(Given information)

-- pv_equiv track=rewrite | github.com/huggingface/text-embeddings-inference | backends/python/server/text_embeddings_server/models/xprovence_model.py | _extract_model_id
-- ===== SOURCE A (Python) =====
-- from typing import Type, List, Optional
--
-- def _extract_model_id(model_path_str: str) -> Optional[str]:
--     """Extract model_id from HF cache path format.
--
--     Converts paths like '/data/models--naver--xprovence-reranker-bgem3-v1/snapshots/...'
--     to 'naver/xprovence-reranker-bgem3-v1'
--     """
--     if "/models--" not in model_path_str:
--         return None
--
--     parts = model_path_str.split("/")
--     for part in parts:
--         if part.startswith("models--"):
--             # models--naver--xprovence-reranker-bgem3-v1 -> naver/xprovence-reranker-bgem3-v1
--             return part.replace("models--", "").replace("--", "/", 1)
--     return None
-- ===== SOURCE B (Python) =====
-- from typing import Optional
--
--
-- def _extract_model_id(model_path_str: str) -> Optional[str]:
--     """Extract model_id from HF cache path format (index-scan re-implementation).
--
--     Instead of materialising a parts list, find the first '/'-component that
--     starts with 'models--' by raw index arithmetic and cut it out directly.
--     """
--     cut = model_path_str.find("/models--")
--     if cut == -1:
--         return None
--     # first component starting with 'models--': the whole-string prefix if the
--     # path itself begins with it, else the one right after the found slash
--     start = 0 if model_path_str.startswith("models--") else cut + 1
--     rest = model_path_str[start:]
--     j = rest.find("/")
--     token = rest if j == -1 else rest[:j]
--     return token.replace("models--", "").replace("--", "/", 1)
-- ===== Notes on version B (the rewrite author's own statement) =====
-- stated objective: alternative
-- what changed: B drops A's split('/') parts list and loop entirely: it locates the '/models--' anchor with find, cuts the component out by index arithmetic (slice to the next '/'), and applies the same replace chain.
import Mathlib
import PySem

(End Given information)
(Given information)

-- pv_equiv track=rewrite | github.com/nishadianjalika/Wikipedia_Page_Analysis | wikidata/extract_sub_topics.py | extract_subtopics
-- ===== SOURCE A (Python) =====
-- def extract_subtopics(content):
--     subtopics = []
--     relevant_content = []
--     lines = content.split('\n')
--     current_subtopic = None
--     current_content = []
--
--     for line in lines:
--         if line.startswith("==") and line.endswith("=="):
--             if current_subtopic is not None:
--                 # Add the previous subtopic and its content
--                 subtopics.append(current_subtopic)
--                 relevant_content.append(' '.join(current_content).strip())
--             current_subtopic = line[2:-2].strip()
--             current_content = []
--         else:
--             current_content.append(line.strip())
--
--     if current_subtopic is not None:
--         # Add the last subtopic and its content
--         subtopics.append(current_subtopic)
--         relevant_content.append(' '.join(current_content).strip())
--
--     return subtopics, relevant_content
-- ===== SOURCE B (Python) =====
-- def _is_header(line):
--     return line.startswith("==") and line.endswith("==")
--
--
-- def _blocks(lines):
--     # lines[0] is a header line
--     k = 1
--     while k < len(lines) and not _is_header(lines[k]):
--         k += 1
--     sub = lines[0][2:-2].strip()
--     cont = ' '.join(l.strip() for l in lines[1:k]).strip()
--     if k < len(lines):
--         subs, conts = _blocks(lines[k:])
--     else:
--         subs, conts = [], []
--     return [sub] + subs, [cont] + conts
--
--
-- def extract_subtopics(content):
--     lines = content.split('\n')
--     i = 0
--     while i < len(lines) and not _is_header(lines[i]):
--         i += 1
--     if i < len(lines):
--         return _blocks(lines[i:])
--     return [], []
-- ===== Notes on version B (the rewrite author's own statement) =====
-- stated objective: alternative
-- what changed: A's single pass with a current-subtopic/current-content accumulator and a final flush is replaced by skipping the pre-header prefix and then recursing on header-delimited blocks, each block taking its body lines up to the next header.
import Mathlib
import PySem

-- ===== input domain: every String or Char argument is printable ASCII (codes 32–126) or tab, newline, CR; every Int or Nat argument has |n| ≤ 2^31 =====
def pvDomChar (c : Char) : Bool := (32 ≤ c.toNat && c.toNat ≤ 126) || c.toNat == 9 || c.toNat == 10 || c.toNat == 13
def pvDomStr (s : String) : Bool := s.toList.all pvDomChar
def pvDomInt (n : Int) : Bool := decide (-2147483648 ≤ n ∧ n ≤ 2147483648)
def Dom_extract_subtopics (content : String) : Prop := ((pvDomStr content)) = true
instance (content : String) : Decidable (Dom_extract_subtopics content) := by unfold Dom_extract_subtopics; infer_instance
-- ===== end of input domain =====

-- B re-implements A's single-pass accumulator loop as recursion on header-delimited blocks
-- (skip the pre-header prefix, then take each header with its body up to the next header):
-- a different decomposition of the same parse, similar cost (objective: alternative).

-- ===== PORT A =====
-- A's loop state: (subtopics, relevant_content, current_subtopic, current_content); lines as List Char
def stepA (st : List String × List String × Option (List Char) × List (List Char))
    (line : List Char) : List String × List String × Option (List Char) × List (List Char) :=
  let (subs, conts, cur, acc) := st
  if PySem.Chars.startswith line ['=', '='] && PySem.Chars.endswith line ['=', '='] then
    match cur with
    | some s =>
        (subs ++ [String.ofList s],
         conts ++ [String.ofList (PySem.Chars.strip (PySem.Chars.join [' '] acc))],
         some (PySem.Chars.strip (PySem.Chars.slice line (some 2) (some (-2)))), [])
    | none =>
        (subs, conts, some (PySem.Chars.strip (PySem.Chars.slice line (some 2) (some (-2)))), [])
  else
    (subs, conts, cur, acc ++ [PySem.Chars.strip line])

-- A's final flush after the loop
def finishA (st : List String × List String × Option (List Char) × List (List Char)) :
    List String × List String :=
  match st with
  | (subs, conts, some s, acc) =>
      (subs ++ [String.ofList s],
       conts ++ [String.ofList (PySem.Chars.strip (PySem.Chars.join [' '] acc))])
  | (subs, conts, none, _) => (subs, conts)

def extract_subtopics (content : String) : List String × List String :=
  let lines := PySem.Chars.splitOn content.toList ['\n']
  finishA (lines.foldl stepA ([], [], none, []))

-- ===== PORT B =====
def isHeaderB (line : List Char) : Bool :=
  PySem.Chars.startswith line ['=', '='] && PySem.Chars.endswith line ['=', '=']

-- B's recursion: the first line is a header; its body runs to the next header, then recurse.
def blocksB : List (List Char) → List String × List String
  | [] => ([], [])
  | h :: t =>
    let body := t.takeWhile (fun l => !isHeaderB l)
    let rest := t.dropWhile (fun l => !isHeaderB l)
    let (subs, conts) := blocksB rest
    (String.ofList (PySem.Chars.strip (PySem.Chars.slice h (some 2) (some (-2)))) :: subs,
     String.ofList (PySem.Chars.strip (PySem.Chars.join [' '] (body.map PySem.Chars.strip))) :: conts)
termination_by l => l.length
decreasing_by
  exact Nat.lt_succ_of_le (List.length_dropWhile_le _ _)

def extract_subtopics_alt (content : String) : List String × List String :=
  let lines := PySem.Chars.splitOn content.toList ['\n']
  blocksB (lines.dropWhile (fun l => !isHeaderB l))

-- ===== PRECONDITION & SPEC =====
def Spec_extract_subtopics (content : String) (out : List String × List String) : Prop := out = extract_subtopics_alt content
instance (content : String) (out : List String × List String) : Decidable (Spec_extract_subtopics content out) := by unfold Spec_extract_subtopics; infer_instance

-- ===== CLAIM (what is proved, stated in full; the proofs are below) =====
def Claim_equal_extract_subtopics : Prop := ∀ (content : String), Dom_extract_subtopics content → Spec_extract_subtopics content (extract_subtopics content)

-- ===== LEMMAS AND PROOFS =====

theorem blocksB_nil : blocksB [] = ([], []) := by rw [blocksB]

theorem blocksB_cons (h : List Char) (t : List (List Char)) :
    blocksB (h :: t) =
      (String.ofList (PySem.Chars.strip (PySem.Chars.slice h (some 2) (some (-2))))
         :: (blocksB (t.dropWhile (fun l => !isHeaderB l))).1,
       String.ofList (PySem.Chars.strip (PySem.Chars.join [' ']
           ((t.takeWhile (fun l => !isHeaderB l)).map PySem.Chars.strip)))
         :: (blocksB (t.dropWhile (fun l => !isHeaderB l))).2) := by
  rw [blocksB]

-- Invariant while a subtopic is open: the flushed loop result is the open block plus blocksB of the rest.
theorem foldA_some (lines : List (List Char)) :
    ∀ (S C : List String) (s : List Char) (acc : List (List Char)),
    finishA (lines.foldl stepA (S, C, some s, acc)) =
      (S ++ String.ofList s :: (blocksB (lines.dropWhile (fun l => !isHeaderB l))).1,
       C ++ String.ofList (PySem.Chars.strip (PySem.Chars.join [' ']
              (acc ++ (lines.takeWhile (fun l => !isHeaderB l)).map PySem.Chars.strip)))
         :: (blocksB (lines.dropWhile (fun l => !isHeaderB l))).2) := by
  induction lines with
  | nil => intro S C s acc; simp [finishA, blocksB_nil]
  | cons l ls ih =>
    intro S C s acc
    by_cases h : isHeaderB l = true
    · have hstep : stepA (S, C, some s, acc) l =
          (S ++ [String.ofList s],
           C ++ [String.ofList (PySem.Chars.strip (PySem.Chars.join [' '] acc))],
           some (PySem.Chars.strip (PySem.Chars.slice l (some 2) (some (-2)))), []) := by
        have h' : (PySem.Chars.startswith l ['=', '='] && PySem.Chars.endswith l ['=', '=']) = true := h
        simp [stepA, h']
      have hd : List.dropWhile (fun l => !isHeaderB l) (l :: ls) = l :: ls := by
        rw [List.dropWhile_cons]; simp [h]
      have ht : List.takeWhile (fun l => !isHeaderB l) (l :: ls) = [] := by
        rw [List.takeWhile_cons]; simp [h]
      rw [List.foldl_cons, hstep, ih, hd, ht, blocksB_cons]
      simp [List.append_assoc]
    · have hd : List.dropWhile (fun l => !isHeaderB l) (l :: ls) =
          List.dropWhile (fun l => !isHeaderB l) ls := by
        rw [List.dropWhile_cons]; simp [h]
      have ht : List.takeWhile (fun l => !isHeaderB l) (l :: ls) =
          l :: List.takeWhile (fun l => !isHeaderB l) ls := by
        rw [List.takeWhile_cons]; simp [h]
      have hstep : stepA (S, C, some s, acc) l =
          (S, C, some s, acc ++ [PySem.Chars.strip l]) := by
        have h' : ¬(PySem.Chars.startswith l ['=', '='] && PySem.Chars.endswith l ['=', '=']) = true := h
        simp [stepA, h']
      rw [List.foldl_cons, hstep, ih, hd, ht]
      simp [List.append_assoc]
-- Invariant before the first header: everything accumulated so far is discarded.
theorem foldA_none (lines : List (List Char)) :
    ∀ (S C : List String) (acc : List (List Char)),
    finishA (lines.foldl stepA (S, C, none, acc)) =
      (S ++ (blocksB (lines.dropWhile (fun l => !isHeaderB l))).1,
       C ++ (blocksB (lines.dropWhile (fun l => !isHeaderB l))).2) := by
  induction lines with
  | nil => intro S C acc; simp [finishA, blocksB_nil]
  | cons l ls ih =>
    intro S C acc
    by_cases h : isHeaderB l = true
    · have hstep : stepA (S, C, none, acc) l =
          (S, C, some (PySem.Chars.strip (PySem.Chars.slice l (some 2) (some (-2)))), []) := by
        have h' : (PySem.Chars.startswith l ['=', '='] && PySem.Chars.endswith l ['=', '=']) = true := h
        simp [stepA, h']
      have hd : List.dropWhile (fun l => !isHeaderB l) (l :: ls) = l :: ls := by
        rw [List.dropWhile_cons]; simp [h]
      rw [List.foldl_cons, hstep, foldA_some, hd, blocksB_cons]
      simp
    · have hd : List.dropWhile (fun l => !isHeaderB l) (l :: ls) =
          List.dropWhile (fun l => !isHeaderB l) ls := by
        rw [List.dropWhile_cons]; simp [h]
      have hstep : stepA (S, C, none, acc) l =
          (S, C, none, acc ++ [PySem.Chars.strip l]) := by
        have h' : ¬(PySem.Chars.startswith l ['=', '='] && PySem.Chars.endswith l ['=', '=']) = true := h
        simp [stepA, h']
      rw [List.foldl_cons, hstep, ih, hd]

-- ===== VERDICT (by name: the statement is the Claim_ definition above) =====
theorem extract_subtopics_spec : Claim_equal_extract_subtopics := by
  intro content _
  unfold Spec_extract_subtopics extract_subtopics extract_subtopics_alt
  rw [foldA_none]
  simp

(End Given information)

Action item:
Reproduce exactly the section above that begins at the line containing "track=rewrite | github.com/huggingface/text-embeddings-inference" and ends at the line containing "else cut + 1", leaving out all other lines.

Task solution:
-- pv_equiv track=rewrite | github.com/huggingface/text-embeddings-inference | backends/python/server/text_embeddings_server/models/xprovence_model.py | _extract_model_id
-- ===== SOURCE A (Python) =====
-- from typing import Type, List, Optional
--
-- def _extract_model_id(model_path_str: str) -> Optional[str]:
--     """Extract model_id from HF cache path format.
--
--     Converts paths like '/data/models--naver--xprovence-reranker-bgem3-v1/snapshots/...'
--     to 'naver/xprovence-reranker-bgem3-v1'
--     """
--     if "/models--" not in model_path_str:
--         return None
--
--     parts = model_path_str.split("/")
--     for part in parts:
--         if part.startswith("models--"):
--             # models--naver--xprovence-reranker-bgem3-v1 -> naver/xprovence-reranker-bgem3-v1
--             return part.replace("models--", "").replace("--", "/", 1)
--     return None
-- ===== SOURCE B (Python) =====
-- from typing import Optional
--
--
-- def _extract_model_id(model_path_str: str) -> Optional[str]:
--     """Extract model_id from HF cache path format (index-scan re-implementation).
--
--     Instead of materialising a parts list, find the first '/'-component that
--     starts with 'models--' by raw index arithmetic and cut it out directly.
--     """
--     cut = model_path_str.find("/models--")
--     if cut == -1:
--         return None
--     # first component starting with 'models--': the whole-string prefix if the
--     # path itself begins with it, else the one right after the found slash
--     start = 0 if model_path_str.startswith("models--") else cut + 1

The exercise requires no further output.